• SUPPLIED INFORMATION
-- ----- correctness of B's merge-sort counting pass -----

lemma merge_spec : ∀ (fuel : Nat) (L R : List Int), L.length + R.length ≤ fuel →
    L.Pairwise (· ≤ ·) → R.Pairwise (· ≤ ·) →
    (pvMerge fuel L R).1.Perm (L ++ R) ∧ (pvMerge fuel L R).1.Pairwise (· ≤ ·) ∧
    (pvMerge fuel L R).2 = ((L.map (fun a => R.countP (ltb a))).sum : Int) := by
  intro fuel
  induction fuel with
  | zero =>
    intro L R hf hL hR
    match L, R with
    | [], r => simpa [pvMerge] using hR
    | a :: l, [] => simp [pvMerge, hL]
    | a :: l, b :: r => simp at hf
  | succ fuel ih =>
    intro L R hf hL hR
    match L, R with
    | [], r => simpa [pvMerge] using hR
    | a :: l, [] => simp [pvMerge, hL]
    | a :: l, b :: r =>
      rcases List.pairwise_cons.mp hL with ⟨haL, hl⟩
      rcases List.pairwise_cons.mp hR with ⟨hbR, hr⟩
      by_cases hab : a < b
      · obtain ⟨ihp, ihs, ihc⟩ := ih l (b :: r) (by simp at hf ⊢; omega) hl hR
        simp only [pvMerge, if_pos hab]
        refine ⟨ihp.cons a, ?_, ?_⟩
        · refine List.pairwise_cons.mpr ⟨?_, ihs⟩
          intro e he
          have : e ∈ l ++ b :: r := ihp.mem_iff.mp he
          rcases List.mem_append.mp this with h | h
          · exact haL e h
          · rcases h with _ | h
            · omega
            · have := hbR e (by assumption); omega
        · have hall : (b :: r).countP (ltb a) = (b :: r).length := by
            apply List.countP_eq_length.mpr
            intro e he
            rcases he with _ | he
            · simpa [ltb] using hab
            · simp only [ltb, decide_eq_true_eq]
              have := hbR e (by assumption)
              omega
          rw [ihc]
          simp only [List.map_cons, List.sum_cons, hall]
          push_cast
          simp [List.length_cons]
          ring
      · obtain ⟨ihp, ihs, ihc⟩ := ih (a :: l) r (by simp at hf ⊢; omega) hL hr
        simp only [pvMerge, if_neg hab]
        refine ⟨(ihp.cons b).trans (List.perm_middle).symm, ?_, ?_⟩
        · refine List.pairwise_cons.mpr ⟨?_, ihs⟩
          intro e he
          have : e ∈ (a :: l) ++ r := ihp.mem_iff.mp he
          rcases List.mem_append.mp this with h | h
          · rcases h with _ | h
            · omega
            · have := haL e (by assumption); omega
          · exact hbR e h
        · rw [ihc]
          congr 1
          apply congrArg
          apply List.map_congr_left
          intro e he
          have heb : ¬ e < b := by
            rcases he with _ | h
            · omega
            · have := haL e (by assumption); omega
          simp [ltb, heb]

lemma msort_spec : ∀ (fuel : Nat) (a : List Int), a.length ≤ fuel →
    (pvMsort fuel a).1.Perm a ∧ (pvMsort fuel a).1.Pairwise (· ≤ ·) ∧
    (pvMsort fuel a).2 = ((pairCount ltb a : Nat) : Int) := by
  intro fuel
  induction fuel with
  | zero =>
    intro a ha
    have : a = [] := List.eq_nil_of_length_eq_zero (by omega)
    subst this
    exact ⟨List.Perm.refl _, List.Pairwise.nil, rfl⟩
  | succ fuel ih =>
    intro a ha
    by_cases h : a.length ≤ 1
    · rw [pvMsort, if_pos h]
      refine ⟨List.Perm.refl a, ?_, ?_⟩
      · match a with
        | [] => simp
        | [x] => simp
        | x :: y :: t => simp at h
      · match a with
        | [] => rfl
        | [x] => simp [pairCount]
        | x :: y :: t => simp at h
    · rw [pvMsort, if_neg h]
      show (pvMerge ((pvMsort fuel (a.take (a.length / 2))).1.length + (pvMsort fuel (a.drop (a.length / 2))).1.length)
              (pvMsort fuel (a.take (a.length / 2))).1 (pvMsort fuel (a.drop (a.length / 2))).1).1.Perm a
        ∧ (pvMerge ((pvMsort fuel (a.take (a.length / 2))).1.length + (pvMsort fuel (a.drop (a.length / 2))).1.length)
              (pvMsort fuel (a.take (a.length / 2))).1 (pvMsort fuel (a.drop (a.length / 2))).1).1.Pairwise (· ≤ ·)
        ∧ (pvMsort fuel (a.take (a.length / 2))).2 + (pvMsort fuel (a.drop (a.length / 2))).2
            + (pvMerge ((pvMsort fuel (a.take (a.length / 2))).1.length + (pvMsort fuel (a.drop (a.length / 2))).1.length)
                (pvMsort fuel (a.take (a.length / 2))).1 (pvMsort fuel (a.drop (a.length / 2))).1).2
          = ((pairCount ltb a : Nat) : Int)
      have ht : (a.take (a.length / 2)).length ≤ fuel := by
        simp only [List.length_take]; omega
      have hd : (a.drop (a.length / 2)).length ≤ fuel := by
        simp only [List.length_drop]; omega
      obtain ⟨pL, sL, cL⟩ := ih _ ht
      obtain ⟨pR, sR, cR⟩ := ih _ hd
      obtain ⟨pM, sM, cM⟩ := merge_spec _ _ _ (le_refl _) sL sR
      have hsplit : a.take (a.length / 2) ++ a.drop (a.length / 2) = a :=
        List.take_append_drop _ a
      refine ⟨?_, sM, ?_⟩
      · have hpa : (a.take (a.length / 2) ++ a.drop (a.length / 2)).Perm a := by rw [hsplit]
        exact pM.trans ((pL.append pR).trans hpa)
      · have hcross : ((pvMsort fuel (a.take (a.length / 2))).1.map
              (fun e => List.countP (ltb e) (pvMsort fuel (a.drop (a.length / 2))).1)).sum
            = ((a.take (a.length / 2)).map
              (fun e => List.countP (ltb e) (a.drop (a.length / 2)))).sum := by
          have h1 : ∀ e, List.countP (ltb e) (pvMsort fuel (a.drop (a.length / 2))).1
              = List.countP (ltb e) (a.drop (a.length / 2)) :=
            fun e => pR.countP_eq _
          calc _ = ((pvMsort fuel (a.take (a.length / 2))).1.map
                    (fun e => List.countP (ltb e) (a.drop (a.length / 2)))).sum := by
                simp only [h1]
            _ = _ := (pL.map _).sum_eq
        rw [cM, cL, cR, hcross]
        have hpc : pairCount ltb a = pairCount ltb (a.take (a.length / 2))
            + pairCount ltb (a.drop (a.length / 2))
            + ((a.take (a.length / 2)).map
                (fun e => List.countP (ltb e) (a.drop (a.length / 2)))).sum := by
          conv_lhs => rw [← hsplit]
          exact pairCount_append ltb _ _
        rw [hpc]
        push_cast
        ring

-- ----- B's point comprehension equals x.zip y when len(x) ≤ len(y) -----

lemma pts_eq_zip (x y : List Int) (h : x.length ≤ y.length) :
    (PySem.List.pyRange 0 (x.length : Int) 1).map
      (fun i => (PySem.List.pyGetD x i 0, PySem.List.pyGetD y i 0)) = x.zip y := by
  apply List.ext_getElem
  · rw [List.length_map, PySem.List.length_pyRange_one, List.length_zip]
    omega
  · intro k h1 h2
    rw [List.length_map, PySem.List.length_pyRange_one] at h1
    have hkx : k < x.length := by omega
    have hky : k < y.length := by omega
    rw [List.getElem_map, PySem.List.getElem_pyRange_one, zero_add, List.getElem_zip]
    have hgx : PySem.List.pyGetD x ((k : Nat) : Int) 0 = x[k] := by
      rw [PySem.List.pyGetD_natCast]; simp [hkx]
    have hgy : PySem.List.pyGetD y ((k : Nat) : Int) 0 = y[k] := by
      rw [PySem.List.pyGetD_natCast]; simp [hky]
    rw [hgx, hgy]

* * *

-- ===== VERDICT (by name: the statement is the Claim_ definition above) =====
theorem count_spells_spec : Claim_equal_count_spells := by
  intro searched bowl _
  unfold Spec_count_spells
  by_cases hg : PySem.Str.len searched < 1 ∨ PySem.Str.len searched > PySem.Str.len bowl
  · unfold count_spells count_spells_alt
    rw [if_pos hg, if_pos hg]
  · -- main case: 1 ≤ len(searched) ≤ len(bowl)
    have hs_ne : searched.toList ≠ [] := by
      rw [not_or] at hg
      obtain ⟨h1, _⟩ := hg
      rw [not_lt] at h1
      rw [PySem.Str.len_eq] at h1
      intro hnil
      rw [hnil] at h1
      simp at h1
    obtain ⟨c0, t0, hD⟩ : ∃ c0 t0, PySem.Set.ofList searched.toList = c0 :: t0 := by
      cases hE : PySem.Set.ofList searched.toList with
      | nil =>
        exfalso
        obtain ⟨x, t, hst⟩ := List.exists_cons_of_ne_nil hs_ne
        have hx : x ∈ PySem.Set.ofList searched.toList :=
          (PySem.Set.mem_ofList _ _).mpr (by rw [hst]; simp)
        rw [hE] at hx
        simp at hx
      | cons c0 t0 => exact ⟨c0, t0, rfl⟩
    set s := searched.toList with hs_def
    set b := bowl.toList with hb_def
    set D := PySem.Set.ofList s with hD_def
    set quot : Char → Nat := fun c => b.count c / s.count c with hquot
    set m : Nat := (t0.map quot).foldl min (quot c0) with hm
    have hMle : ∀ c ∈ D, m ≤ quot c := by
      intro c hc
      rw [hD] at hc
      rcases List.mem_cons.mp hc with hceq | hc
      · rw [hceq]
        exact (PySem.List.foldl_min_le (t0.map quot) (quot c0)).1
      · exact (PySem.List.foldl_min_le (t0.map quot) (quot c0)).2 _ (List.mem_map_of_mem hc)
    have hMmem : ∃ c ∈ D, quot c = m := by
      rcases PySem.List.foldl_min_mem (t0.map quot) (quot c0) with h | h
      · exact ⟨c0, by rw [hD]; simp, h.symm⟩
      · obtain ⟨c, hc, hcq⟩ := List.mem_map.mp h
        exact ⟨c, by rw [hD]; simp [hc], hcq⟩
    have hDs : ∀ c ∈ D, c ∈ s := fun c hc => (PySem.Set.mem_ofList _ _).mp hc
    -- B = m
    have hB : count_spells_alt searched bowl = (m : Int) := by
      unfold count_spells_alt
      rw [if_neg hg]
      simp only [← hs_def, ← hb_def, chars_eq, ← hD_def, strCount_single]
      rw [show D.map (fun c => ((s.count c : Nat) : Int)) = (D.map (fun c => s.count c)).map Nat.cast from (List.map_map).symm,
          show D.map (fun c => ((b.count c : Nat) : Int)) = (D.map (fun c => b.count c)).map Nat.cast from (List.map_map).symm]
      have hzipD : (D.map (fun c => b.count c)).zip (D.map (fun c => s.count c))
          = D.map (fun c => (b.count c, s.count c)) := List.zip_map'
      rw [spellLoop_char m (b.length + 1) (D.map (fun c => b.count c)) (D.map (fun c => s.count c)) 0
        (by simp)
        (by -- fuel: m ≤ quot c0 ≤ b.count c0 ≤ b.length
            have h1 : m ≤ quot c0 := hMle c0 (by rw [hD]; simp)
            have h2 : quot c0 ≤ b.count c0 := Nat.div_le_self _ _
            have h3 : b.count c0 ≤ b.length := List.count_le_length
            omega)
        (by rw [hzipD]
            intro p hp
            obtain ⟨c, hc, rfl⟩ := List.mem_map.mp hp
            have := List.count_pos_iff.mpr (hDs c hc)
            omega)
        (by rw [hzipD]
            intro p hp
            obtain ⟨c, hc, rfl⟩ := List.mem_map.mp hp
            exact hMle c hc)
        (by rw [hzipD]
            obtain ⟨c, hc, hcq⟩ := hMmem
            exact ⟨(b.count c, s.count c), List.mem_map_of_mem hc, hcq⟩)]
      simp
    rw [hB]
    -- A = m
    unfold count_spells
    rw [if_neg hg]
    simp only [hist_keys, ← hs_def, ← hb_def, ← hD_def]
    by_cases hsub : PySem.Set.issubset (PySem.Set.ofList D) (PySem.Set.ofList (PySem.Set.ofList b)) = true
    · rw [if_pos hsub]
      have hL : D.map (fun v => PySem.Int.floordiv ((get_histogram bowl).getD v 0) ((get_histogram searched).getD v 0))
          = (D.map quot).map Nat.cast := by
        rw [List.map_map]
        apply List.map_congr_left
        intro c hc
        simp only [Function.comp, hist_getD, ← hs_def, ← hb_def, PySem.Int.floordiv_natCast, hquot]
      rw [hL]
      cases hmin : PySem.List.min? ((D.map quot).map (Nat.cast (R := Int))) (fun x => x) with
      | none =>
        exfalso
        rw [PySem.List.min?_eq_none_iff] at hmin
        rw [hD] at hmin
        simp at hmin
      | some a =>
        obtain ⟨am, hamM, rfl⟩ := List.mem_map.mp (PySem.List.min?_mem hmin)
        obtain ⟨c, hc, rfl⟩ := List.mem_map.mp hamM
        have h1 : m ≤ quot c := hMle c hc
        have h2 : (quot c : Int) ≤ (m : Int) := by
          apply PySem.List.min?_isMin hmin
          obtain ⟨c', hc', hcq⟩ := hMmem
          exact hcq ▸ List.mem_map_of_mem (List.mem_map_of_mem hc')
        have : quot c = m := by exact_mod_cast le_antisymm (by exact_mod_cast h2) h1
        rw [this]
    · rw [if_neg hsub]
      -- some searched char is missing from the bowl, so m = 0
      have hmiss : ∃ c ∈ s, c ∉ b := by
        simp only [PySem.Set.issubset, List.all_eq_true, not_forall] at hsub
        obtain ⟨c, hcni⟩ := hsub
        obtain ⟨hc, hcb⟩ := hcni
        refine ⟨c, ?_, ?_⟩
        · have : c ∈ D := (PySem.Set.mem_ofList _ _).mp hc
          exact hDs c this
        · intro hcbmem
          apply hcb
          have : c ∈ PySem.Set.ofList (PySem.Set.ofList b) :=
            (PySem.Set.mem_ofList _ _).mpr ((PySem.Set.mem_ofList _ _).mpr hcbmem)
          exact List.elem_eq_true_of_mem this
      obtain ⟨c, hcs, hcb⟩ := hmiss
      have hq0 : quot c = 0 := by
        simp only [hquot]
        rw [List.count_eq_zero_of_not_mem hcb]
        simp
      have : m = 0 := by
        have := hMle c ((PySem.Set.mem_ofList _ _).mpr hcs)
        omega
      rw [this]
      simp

• TASK OBJECTIVE
Report the number of lines above that hold "hcross", and leave out everything else.

• ANSWER TO THIS PROBLEM
2